▶ **Data in this exercise**
-- pv_equiv track=rewrite | github.com/ulelab/LIN28A_RNPreassembly_bioinformatics | src/KmerGroups.py | get_unique_string_tokens
-- ===== SOURCE A (Python) =====
-- def get_unique_string_tokens(test_str):
--     tokens = [test_str[i: j] for i in range(len(test_str)) for j in range(i + 1, len(test_str) + 1)]
--     # Filter tokens that correspond to test_str
--     tokens = [t for t in tokens if t != test_str]
--     ugca_tokens = []
--     unique_tokens = sorted(list(set(tokens)))
--     token_counts = [tokens.count(i) for i in unique_tokens]
--     for tup in list(zip(unique_tokens, token_counts)):
--         for i in range(tup[1]):
--             ugca_tokens.append(f'{tup[0]}{i+1}')
--     return ugca_tokens
-- ===== SOURCE B (Python) =====
-- def get_unique_string_tokens(test_str):
--     tokens = [test_str[i:j] for i in range(len(test_str)) for j in range(i + 1, len(test_str) + 1)]
--     tokens = [t for t in tokens if t != test_str]
--     out = []
--     prev = None
--     cnt = 0
--     for tok in sorted(tokens):
--         cnt = cnt + 1 if tok == prev else 1
--         prev = tok
--         out.append(f'{tok}{cnt}')
--     return out
-- ===== Notes on version B (the rewrite author's own statement) =====
-- stated objective: faster
-- what changed: Replaces the set + per-unique-token tokens.count + zip regeneration with a single run-length pass over the duplicate-keeping sorted token list, maintaining a previous-token/counter pair.
import Mathlib
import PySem

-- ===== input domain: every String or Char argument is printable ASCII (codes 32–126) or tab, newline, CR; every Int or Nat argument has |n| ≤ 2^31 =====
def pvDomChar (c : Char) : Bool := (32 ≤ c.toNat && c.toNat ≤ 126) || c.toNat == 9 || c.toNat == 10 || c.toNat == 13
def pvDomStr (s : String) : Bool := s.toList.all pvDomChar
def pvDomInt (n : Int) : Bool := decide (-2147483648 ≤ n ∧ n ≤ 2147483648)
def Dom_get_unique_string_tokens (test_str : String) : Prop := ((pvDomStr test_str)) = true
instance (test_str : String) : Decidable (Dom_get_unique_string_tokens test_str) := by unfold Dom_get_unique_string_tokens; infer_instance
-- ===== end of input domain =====

-- B replaces A's set + per-unique-token .count + zip regeneration by one run-length pass over
-- the sorted duplicate-keeping token list (measured faster).

-- ===== PORT A =====
def get_unique_string_tokens (test_str : String) : List String :=
  let n : Int := PySem.Str.len test_str
  let tokens : List String :=
    (PySem.List.pyRange 0 n 1).flatMap (fun i =>
      (PySem.List.pyRange (i + 1) (n + 1) 1).map (fun j =>
        PySem.Str.slice test_str (some i) (some j)))
  let tokens := tokens.filter (fun t => t != test_str)
  let unique_tokens := PySem.List.sorted (PySem.Set.ofList tokens) (fun x => x) false
  let token_counts := unique_tokens.map (fun i => (PySem.List.count tokens i : Int))
  (unique_tokens.zip token_counts).foldl (fun acc tup =>
    (PySem.List.pyRange 0 tup.2 1).foldl (fun acc2 i =>
      acc2 ++ [tup.1 ++ PySem.Int.toStr (i + 1)]) acc) []

-- ===== PORT B =====
-- run-length step: state = (out, prev, cnt)
def pvRLStep (st : List String × Option String × Int) (tok : String) :
    List String × Option String × Int :=
  let cnt : Int := if st.2.1 = some tok then st.2.2 + 1 else 1
  (st.1 ++ [tok ++ PySem.Int.toStr cnt], some tok, cnt)

def get_unique_string_tokens_alt (test_str : String) : List String :=
  let n : Int := PySem.Str.len test_str
  let tokens : List String :=
    (PySem.List.pyRange 0 n 1).flatMap (fun i =>
      (PySem.List.pyRange (i + 1) (n + 1) 1).map (fun j =>
        PySem.Str.slice test_str (some i) (some j)))
  let tokens := tokens.filter (fun t => t != test_str)
  ((PySem.List.sorted tokens (fun x => x) false).foldl pvRLStep ([], none, 0)).1

-- ===== PRECONDITION & SPEC =====
def Spec_get_unique_string_tokens (test_str : String) (out : List String) : Prop := out = get_unique_string_tokens_alt test_str
instance (test_str : String) (out : List String) : Decidable (Spec_get_unique_string_tokens test_str out) := by unfold Spec_get_unique_string_tokens; infer_instance

-- ===== CLAIM (what is proved, stated in full; the proofs are below) =====
def Claim_equal_get_unique_string_tokens : Prop := ∀ (test_str : String), Dom_get_unique_string_tokens test_str → Spec_get_unique_string_tokens test_str (get_unique_string_tokens test_str)

-- ===== LEMMAS AND PROOFS =====

-- labels for one token value: u1, u2, ..., uc
def pvLabels (u : String) (c : Nat) : List String :=
  (List.range c).map (fun (k : Nat) => u ++ PySem.Int.toStr ((k : Int) + 1))

-- running the step over a block of c copies of u, starting at counter m with prev = u
lemma pvRL_run_from (u : String) (c : Nat) :
    ∀ (out : List String) (m : Int),
      (List.replicate c u).foldl pvRLStep (out, some u, m) =
        (out ++ (List.range c).map (fun (k : Nat) => u ++ PySem.Int.toStr (m + (k : Int) + 1)),
          some u, m + (c : Int)) := by
  induction c with
  | zero => intro out m; simp
  | succ c ih =>
    intro out m
    rw [List.replicate_succ, List.foldl_cons]
    simp only [pvRLStep]
    rw [ih]
    refine Prod.ext ?_ (Prod.ext rfl (by push_cast; ring))
    show out ++ [u ++ PySem.Int.toStr (m + 1)] ++
        (List.range c).map (fun (k : Nat) => u ++ PySem.Int.toStr (m + 1 + (k : Int) + 1)) =
        out ++ (List.range (c + 1)).map (fun (k : Nat) => u ++ PySem.Int.toStr (m + (k : Int) + 1))
    rw [List.range_succ_eq_map, List.map_cons, List.map_map, List.append_assoc]
    congr 1
    rw [List.singleton_append]
    congr 1
    · norm_num
    · apply List.map_congr_left
      intro k _
      simp only [Function.comp_apply]
      congr 2
      push_cast
      ring

-- running the step over a nonempty block entered with prev ≠ u
lemma pvRL_run_block (u : String) (c : Nat) (hc : 0 < c) (out : List String)
    (prev : Option String) (cnt : Int) (hprev : prev ≠ some u) :
    (List.replicate c u).foldl pvRLStep (out, prev, cnt) =
      (out ++ pvLabels u c, some u, (c : Int)) := by
  obtain ⟨c', rfl⟩ : ∃ c', c = c' + 1 := ⟨c - 1, by omega⟩
  rw [List.replicate_succ, List.foldl_cons]
  simp only [pvRLStep, if_neg hprev]
  rw [pvRL_run_from]
  refine Prod.ext ?_ (Prod.ext rfl (by push_cast; ring))
  show out ++ [u ++ PySem.Int.toStr 1] ++
      (List.range c').map (fun (k : Nat) => u ++ PySem.Int.toStr (1 + (k : Int) + 1)) =
      out ++ pvLabels u (c' + 1)
  unfold pvLabels
  rw [List.range_succ_eq_map, List.map_cons, List.map_map, List.append_assoc]
  congr 1
  rw [List.singleton_append]
  congr 1
  apply List.map_congr_left
  intro k _
  simp only [Function.comp_apply]
  congr 1
  push_cast
  ring_nf

-- running over a concatenation of blocks for pairwise-distinct values
lemma pvRL_run_blocks (f : String → Nat) :
    ∀ (us : List String), us.Nodup → (∀ u ∈ us, 0 < f u) →
      ∀ (out : List String) (prev : Option String) (cnt : Int),
        (∀ u ∈ us, prev ≠ some u) →
        ((us.flatMap (fun u => List.replicate (f u) u)).foldl pvRLStep (out, prev, cnt)).1 =
          out ++ us.flatMap (fun u => pvLabels u (f u)) := by
  intro us
  induction us with
  | nil => intro _ _ out prev cnt _; simp
  | cons u us ih =>
    intro hnd hpos out prev cnt hprev
    rw [List.flatMap_cons, List.foldl_append,
      pvRL_run_block u (f u) (hpos u (by simp)) out prev cnt (hprev u (by simp))]
    rw [ih (List.nodup_cons.mp hnd).2 (fun v hv => hpos v (by simp [hv]))
      (out ++ pvLabels u (f u)) (some u) (f u)
      (fun v hv h => (List.nodup_cons.mp hnd).1 (by rw [Option.some.inj h]; exact hv))]
    simp [List.flatMap_cons]

-- counts inside a flatMap of replicate blocks over a Nodup list
lemma pvCount_flatMap_replicate (f : String → Nat) (a : String) :
    ∀ (us : List String), us.Nodup →
      (us.flatMap (fun u => List.replicate (f u) u)).count a =
        if a ∈ us then f a else 0 := by
  intro us
  induction us with
  | nil => simp
  | cons u us ih =>
    intro hnd
    rw [List.flatMap_cons, List.count_append, ih (List.nodup_cons.mp hnd).2,
      List.count_replicate]
    by_cases hau : a = u
    · subst hau
      simp [if_neg ((List.nodup_cons.mp hnd).1)]
    · simp [hau, Ne.symm hau]

-- the flatMap of replicate blocks is sorted when the values are strictly increasing
lemma pvPairwise_flatMap_replicate (f : String → Nat) :
    ∀ (us : List String), us.Pairwise (· < ·) →
      (us.flatMap (fun u => List.replicate (f u) u)).Pairwise (· ≤ ·) := by
  intro us
  induction us with
  | nil => simp
  | cons u us ih =>
    intro hpw
    rw [List.flatMap_cons, List.pairwise_append]
    refine ⟨List.pairwise_replicate.mpr (Or.inr le_rfl), ih (List.pairwise_cons.mp hpw).2, ?_⟩
    intro x hx y hy
    obtain ⟨v, hv, hyv⟩ := List.mem_flatMap.mp hy
    rw [List.eq_of_mem_replicate hx, List.eq_of_mem_replicate hyv]
    exact le_of_lt ((List.pairwise_cons.mp hpw).1 v hv)

-- sorted l = concatenation of replicate blocks over sorted(set(l))
lemma pvSorted_eq_blocks (l : List String) :
    PySem.List.sorted l (fun x => x) false =
      (PySem.List.sorted (PySem.Set.ofList l) (fun x => x) false).flatMap
        (fun u => List.replicate (l.count u) u) := by
  have hpw : (PySem.List.sorted (PySem.Set.ofList l) (fun x => x) false).Pairwise (· < ·) :=
    PySem.List.sorted_ofList_pairwise_lt l
  have hnd : (PySem.List.sorted (PySem.Set.ofList l) (fun x => x) false).Nodup :=
    hpw.imp (fun h => ne_of_lt h)
  apply PySem.List.sorted_id_eq_of_perm_of_pairwise
  · rw [List.perm_iff_count]
    intro a
    rw [pvCount_flatMap_replicate _ a _ hnd]
    by_cases ha : a ∈ l
    · rw [if_pos (by rw [PySem.List.mem_sorted]; exact (PySem.Set.mem_ofList _ _).mpr ha)]
    · rw [if_neg (by rw [PySem.List.mem_sorted, PySem.Set.mem_ofList _ _]; exact ha),
        List.count_eq_zero_of_not_mem ha]
  · exact pvPairwise_flatMap_replicate _ _ hpw

-- A's outer loop over zip(unique, counts) is a flatMap of its inner loop's output
lemma pvA_fold (g : String → Int) :
    ∀ (us : List String) (acc : List String),
      (us.zip (us.map g)).foldl (fun acc tup =>
          (PySem.List.pyRange 0 tup.2 1).foldl (fun acc2 i =>
            acc2 ++ [tup.1 ++ PySem.Int.toStr (i + 1)]) acc) acc =
        acc ++ us.flatMap (fun u =>
          (PySem.List.pyRange 0 (g u) 1).map (fun i => u ++ PySem.Int.toStr (i + 1))) := by
  intro us
  induction us with
  | nil => intro acc; simp
  | cons u us ih =>
    intro acc
    rw [List.map_cons, List.zip_cons_cons, List.foldl_cons,
      PySem.List.foldl_append_singleton_eq_map, ih, List.flatMap_cons, List.append_assoc]

-- the inner labels of A coincide with pvLabels
lemma pvInner_labels (u : String) (c : Nat) :
    (PySem.List.pyRange 0 (c : Int) 1).map (fun i => u ++ PySem.Int.toStr (i + 1)) =
      pvLabels u c := by
  rw [PySem.List.pyRange_one, List.map_map]
  unfold pvLabels
  simp only [Int.sub_zero, Int.toNat_natCast]
  apply List.map_congr_left
  intro k _
  simp [Function.comp_apply]

-- core equality on an arbitrary token list
lemma pvCore (l : List String) :
    ((PySem.List.sorted l (fun x => x) false).foldl pvRLStep ([], none, 0)).1 =
    (let unique := PySem.List.sorted (PySem.Set.ofList l) (fun x => x) false
     (unique.zip (unique.map (fun i => (PySem.List.count l i : Int)))).foldl
       (fun acc tup => (PySem.List.pyRange 0 tup.2 1).foldl (fun acc2 i =>
         acc2 ++ [tup.1 ++ PySem.Int.toStr (i + 1)]) acc) []) := by
  have hpw : (PySem.List.sorted (PySem.Set.ofList l) (fun x => x) false).Pairwise (· < ·) :=
    PySem.List.sorted_ofList_pairwise_lt l
  have hnd : (PySem.List.sorted (PySem.Set.ofList l) (fun x => x) false).Nodup :=
    hpw.imp (fun h => ne_of_lt h)
  simp only []
  rw [pvA_fold, List.nil_append, pvSorted_eq_blocks]
  rw [pvRL_run_blocks (fun u => l.count u) _ hnd
    (fun u hu => List.count_pos_iff.mpr
      ((PySem.Set.mem_ofList _ _).mp ((PySem.List.mem_sorted _ _ _ _).mp hu)))
    [] none 0 (fun u _ h => by simp at h), List.nil_append]
  congr 1
  funext u
  rw [PySem.List.count_eq, pvInner_labels]

-- ===== VERDICT (by name: the statement is the Claim_ definition above) =====
theorem get_unique_string_tokens_spec : Claim_equal_get_unique_string_tokens := by
  intro test_str _
  unfold Spec_get_unique_string_tokens get_unique_string_tokens get_unique_string_tokens_alt
  exact (pvCore _).symm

▶ **Task instructions**
Copy every line of the records above, starting with the first, up to and including the line containing "-- stated objective: faster".

▶ **Response to the task**
-- pv_equiv track=rewrite | github.com/ulelab/LIN28A_RNPreassembly_bioinformatics | src/KmerGroups.py | get_unique_string_tokens
-- ===== SOURCE A (Python) =====
-- def get_unique_string_tokens(test_str):
--     tokens = [test_str[i: j] for i in range(len(test_str)) for j in range(i + 1, len(test_str) + 1)]
--     # Filter tokens that correspond to test_str
--     tokens = [t for t in tokens if t != test_str]
--     ugca_tokens = []
--     unique_tokens = sorted(list(set(tokens)))
--     token_counts = [tokens.count(i) for i in unique_tokens]
--     for tup in list(zip(unique_tokens, token_counts)):
--         for i in range(tup[1]):
--             ugca_tokens.append(f'{tup[0]}{i+1}')
--     return ugca_tokens
-- ===== SOURCE B (Python) =====
-- def get_unique_string_tokens(test_str):
--     tokens = [test_str[i:j] for i in range(len(test_str)) for j in range(i + 1, len(test_str) + 1)]
--     tokens = [t for t in tokens if t != test_str]
--     out = []
--     prev = None
--     cnt = 0
--     for tok in sorted(tokens):
--         cnt = cnt + 1 if tok == prev else 1
--         prev = tok
--         out.append(f'{tok}{cnt}')
--     return out
-- ===== Notes on version B (the rewrite author's own statement) =====
-- stated objective: faster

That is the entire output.